▶ [Work instruction]
Give back every entry below, exactly as written.
^^^^
-- pv_equiv track=rewrite | github.com/PaulCatalin19/Python | lab5/lab5.py | ex6
-- ===== SOURCE A (Python) =====
-- def ex6(nums):
--     even = []
--     odd = []
--     for num in nums:
--         if num % 2 == 0:
--             even.append(num)
--         else:
--             odd.append(num)
--     return list(zip(even, odd))
-- ===== SOURCE B (Python) =====
-- def ex6(nums):
--     evens = []
--     odds = []
--     result = []
--     for num in nums:
--         if num % 2 == 0:
--             evens.append(num)
--         else:
--             odds.append(num)
--         if evens and odds:
--             result.append((evens.pop(0), odds.pop(0)))
--     return result
-- ===== Notes on version B (the rewrite author's own statement) =====
-- stated objective: alternative
-- what changed: Single pass emitting (even, odd) pairs greedily from two FIFO queues instead of fully partitioning into two lists and then zipping them.
import Mathlib
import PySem

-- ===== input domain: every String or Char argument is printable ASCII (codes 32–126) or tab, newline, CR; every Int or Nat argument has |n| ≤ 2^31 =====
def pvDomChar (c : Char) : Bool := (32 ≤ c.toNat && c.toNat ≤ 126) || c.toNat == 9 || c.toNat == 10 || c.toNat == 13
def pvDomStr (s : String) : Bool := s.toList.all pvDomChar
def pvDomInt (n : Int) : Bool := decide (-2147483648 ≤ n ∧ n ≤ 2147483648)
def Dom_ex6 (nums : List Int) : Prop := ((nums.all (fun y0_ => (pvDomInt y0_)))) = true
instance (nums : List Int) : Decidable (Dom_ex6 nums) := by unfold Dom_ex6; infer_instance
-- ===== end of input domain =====

-- B emits (even, odd) pairs greedily from two FIFO queues in a single pass instead of partitioning fully and then zipping; alternative decomposition, same cost.


-- ===== PORT A =====
-- partition into even/odd by one foldl (append, as the Python does), then zip
def ex6 (nums : List Int) : List (Int × Int) :=
  let p := nums.foldl
    (fun (p : List Int × List Int) num =>
      if PySem.Int.mod num 2 == 0 then (p.1 ++ [num], p.2) else (p.1, p.2 ++ [num]))
    ([], [])
  p.1.zip p.2

-- ===== PORT B =====
-- single pass: append to the matching queue, pop a pair whenever both queues are non-empty
def ex6Loop : List Int → List Int → List Int → List (Int × Int) → List (Int × Int)
  | [], _, _, result => result
  | num :: rest, evens, odds, result =>
    let evens := if PySem.Int.mod num 2 == 0 then evens ++ [num] else evens
    let odds := if PySem.Int.mod num 2 == 0 then odds else odds ++ [num]
    match evens, odds with
    | a :: evens', b :: odds' => ex6Loop rest evens' odds' (result ++ [(a, b)])
    | evens, odds => ex6Loop rest evens odds result

def ex6_alt (nums : List Int) : List (Int × Int) := ex6Loop nums [] [] []

-- ===== PRECONDITION & SPEC =====
def Spec_ex6 (nums : List Int) (out : List (Int × Int)) : Prop := out = ex6_alt nums
instance (nums : List Int) (out : List (Int × Int)) : Decidable (Spec_ex6 nums out) := by unfold Spec_ex6; infer_instance

-- ===== CLAIM (what is proved, stated in full; the proofs are below) =====
def Claim_equal_ex6 : Prop := ∀ (nums : List Int), Dom_ex6 nums → Spec_ex6 nums (ex6 nums)

-- ===== LEMMAS AND PROOFS =====

def pvEvens : List Int → List Int
  | [] => []
  | n :: ns => if PySem.Int.mod n 2 == 0 then n :: pvEvens ns else pvEvens ns

def pvOdds : List Int → List Int
  | [] => []
  | n :: ns => if PySem.Int.mod n 2 == 0 then pvOdds ns else n :: pvOdds ns

theorem ex6_foldl_eq (ns : List Int) (e o : List Int) :
    ns.foldl (fun (p : List Int × List Int) num =>
      if PySem.Int.mod num 2 == 0 then (p.1 ++ [num], p.2) else (p.1, p.2 ++ [num])) (e, o)
    = (e ++ pvEvens ns, o ++ pvOdds ns) := by
  induction ns generalizing e o with
  | nil => simp only [List.foldl_nil, pvEvens, pvOdds, List.append_nil]
  | cons n ns ih =>
    cases hc : PySem.Int.mod n 2 == 0 with
    | true =>
      simp only [List.foldl_cons, hc, if_true, ih, pvEvens, pvOdds, List.append_assoc,
        List.singleton_append]
    | false =>
      simp only [List.foldl_cons, hc, Bool.false_eq_true, if_false, ih, pvEvens, pvOdds,
        List.append_assoc, List.singleton_append]

theorem ex6Loop_eq (ns : List Int) (e o : List Int) (res : List (Int × Int))
    (hinv : e = [] ∨ o = []) :
    ex6Loop ns e o res = res ++ (e ++ pvEvens ns).zip (o ++ pvOdds ns) := by
  induction ns generalizing e o res with
  | nil =>
    rcases hinv with h | h <;> subst h <;>
      simp [ex6Loop, pvEvens, pvOdds]
  | cons n ns ih =>
    cases hc : PySem.Int.mod n 2 == 0 with
    | true =>
      rcases hinv with he | ho
      · subst he
        cases o with
        | nil =>
          simp only [ex6Loop, hc, if_true, List.nil_append]
          rw [ih [n] [] res (Or.inr rfl)]
          simp only [pvEvens, pvOdds, hc, if_true, List.nil_append, List.singleton_append]
        | cons b o' =>
          simp only [ex6Loop, hc, if_true, List.nil_append]
          rw [ih [] o' (res ++ [(n, b)]) (Or.inl rfl)]
          simp only [pvEvens, pvOdds, hc, if_true, List.nil_append, List.cons_append,
            List.zip_cons_cons, List.append_assoc]
      · subst ho
        cases e with
        | nil =>
          simp only [ex6Loop, hc, if_true, List.nil_append]
          rw [ih [n] [] res (Or.inr rfl)]
          simp only [pvEvens, pvOdds, hc, if_true, List.nil_append, List.singleton_append]
        | cons a e' =>
          simp only [ex6Loop, hc, if_true]
          show ex6Loop ns (a :: (e' ++ [n])) [] res = _
          rw [ih (a :: (e' ++ [n])) [] res (Or.inr rfl)]
          simp only [pvEvens, pvOdds, hc, if_true, List.nil_append, List.cons_append,
            List.append_assoc]
    | false =>
      rcases hinv with he | ho
      · subst he
        simp only [ex6Loop, hc, Bool.false_eq_true, if_false, List.nil_append]
        rw [ih [] (o ++ [n]) res (Or.inl rfl)]
        simp only [pvEvens, pvOdds, hc, Bool.false_eq_true, if_false, List.nil_append,
          List.append_assoc, List.singleton_append]
      · subst ho
        cases e with
        | nil =>
          simp only [ex6Loop, hc, Bool.false_eq_true, if_false, List.nil_append]
          rw [ih [] [n] res (Or.inl rfl)]
          simp only [pvEvens, pvOdds, hc, Bool.false_eq_true, if_false, List.nil_append,
            List.singleton_append]
        | cons a e' =>
          simp only [ex6Loop, hc, Bool.false_eq_true, if_false, List.nil_append]
          rw [ih e' [] (res ++ [(a, n)]) (Or.inr rfl)]
          simp only [pvEvens, pvOdds, hc, Bool.false_eq_true, if_false, List.nil_append,
            List.cons_append, List.zip_cons_cons, List.append_assoc]

-- ===== VERDICT (by name: the statement is the Claim_ definition above) =====
theorem ex6_spec : Claim_equal_ex6 := by
  intro nums _
  unfold Spec_ex6 ex6 ex6_alt
  rw [ex6_foldl_eq nums [] [], ex6Loop_eq nums [] [] [] (Or.inl rfl)]
  simp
^^^^
▶ [Result]
-- pv_equiv track=rewrite | github.com/PaulCatalin19/Python | lab5/lab5.py | ex6
-- ===== SOURCE A (Python) =====
-- def ex6(nums):
--     even = []
--     odd = []
--     for num in nums:
--         if num % 2 == 0:
--             even.append(num)
--         else:
--             odd.append(num)
--     return list(zip(even, odd))
-- ===== SOURCE B (Python) =====
-- def ex6(nums):
--     evens = []
--     odds = []
--     result = []
--     for num in nums:
--         if num % 2 == 0:
--             evens.append(num)
--         else:
--             odds.append(num)
--         if evens and odds:
--             result.append((evens.pop(0), odds.pop(0)))
--     return result
-- ===== Notes on version B (the rewrite author's own statement) =====
-- stated objective: alternative
-- what changed: Single pass emitting (even, odd) pairs greedily from two FIFO queues instead of fully partitioning into two lists and then zipping them.
import Mathlib
import PySem

-- ===== input domain: every String or Char argument is printable ASCII (codes 32–126) or tab, newline, CR; every Int or Nat argument has |n| ≤ 2^31 =====
def pvDomChar (c : Char) : Bool := (32 ≤ c.toNat && c.toNat ≤ 126) || c.toNat == 9 || c.toNat == 10 || c.toNat == 13
def pvDomStr (s : String) : Bool := s.toList.all pvDomChar
def pvDomInt (n : Int) : Bool := decide (-2147483648 ≤ n ∧ n ≤ 2147483648)
def Dom_ex6 (nums : List Int) : Prop := ((nums.all (fun y0_ => (pvDomInt y0_)))) = true
instance (nums : List Int) : Decidable (Dom_ex6 nums) := by unfold Dom_ex6; infer_instance
-- ===== end of input domain =====

-- B emits (even, odd) pairs greedily from two FIFO queues in a single pass instead of partitioning fully and then zipping; alternative decomposition, same cost.


-- ===== PORT A =====
-- partition into even/odd by one foldl (append, as the Python does), then zip
def ex6 (nums : List Int) : List (Int × Int) :=
  let p := nums.foldl
    (fun (p : List Int × List Int) num =>
      if PySem.Int.mod num 2 == 0 then (p.1 ++ [num], p.2) else (p.1, p.2 ++ [num]))
    ([], [])
  p.1.zip p.2

-- ===== PORT B =====
-- single pass: append to the matching queue, pop a pair whenever both queues are non-empty
def ex6Loop : List Int → List Int → List Int → List (Int × Int) → List (Int × Int)
  | [], _, _, result => result
  | num :: rest, evens, odds, result =>
    let evens := if PySem.Int.mod num 2 == 0 then evens ++ [num] else evens
    let odds := if PySem.Int.mod num 2 == 0 then odds else odds ++ [num]
    match evens, odds with
    | a :: evens', b :: odds' => ex6Loop rest evens' odds' (result ++ [(a, b)])
    | evens, odds => ex6Loop rest evens odds result

def ex6_alt (nums : List Int) : List (Int × Int) := ex6Loop nums [] [] []

-- ===== PRECONDITION & SPEC =====
def Spec_ex6 (nums : List Int) (out : List (Int × Int)) : Prop := out = ex6_alt nums
instance (nums : List Int) (out : List (Int × Int)) : Decidable (Spec_ex6 nums out) := by unfold Spec_ex6; infer_instance

-- ===== CLAIM (what is proved, stated in full; the proofs are below) =====
def Claim_equal_ex6 : Prop := ∀ (nums : List Int), Dom_ex6 nums → Spec_ex6 nums (ex6 nums)

-- ===== LEMMAS AND PROOFS =====

def pvEvens : List Int → List Int
  | [] => []
  | n :: ns => if PySem.Int.mod n 2 == 0 then n :: pvEvens ns else pvEvens ns

def pvOdds : List Int → List Int
  | [] => []
  | n :: ns => if PySem.Int.mod n 2 == 0 then pvOdds ns else n :: pvOdds ns

theorem ex6_foldl_eq (ns : List Int) (e o : List Int) :
    ns.foldl (fun (p : List Int × List Int) num =>
      if PySem.Int.mod num 2 == 0 then (p.1 ++ [num], p.2) else (p.1, p.2 ++ [num])) (e, o)
    = (e ++ pvEvens ns, o ++ pvOdds ns) := by
  induction ns generalizing e o with
  | nil => simp only [List.foldl_nil, pvEvens, pvOdds, List.append_nil]
  | cons n ns ih =>
    cases hc : PySem.Int.mod n 2 == 0 with
    | true =>
      simp only [List.foldl_cons, hc, if_true, ih, pvEvens, pvOdds, List.append_assoc,
        List.singleton_append]
    | false =>
      simp only [List.foldl_cons, hc, Bool.false_eq_true, if_false, ih, pvEvens, pvOdds,
        List.append_assoc, List.singleton_append]

theorem ex6Loop_eq (ns : List Int) (e o : List Int) (res : List (Int × Int))
    (hinv : e = [] ∨ o = []) :
    ex6Loop ns e o res = res ++ (e ++ pvEvens ns).zip (o ++ pvOdds ns) := by
  induction ns generalizing e o res with
  | nil =>
    rcases hinv with h | h <;> subst h <;>
      simp [ex6Loop, pvEvens, pvOdds]
  | cons n ns ih =>
    cases hc : PySem.Int.mod n 2 == 0 with
    | true =>
      rcases hinv with he | ho
      · subst he
        cases o with
        | nil =>
          simp only [ex6Loop, hc, if_true, List.nil_append]
          rw [ih [n] [] res (Or.inr rfl)]
          simp only [pvEvens, pvOdds, hc, if_true, List.nil_append, List.singleton_append]
        | cons b o' =>
          simp only [ex6Loop, hc, if_true, List.nil_append]
          rw [ih [] o' (res ++ [(n, b)]) (Or.inl rfl)]
          simp only [pvEvens, pvOdds, hc, if_true, List.nil_append, List.cons_append,
            List.zip_cons_cons, List.append_assoc]
      · subst ho
        cases e with
        | nil =>
          simp only [ex6Loop, hc, if_true, List.nil_append]
          rw [ih [n] [] res (Or.inr rfl)]
          simp only [pvEvens, pvOdds, hc, if_true, List.nil_append, List.singleton_append]
        | cons a e' =>
          simp only [ex6Loop, hc, if_true]
          show ex6Loop ns (a :: (e' ++ [n])) [] res = _
          rw [ih (a :: (e' ++ [n])) [] res (Or.inr rfl)]
          simp only [pvEvens, pvOdds, hc, if_true, List.nil_append, List.cons_append,
            List.append_assoc]
    | false =>
      rcases hinv with he | ho
      · subst he
        simp only [ex6Loop, hc, Bool.false_eq_true, if_false, List.nil_append]
        rw [ih [] (o ++ [n]) res (Or.inl rfl)]
        simp only [pvEvens, pvOdds, hc, Bool.false_eq_true, if_false, List.nil_append,
          List.append_assoc, List.singleton_append]
      · subst ho
        cases e with
        | nil =>
          simp only [ex6Loop, hc, Bool.false_eq_true, if_false, List.nil_append]
          rw [ih [] [n] res (Or.inl rfl)]
          simp only [pvEvens, pvOdds, hc, Bool.false_eq_true, if_false, List.nil_append,
            List.singleton_append]
        | cons a e' =>
          simp only [ex6Loop, hc, Bool.false_eq_true, if_false, List.nil_append]
          rw [ih e' [] (res ++ [(a, n)]) (Or.inr rfl)]
          simp only [pvEvens, pvOdds, hc, Bool.false_eq_true, if_false, List.nil_append,
            List.cons_append, List.zip_cons_cons, List.append_assoc]

-- ===== VERDICT (by name: the statement is the Claim_ definition above) =====
theorem ex6_spec : Claim_equal_ex6 := by
  intro nums _
  unfold Spec_ex6 ex6 ex6_alt
  rw [ex6_foldl_eq nums [] [], ex6Loop_eq nums [] [] [] (Or.inl rfl)]
  simp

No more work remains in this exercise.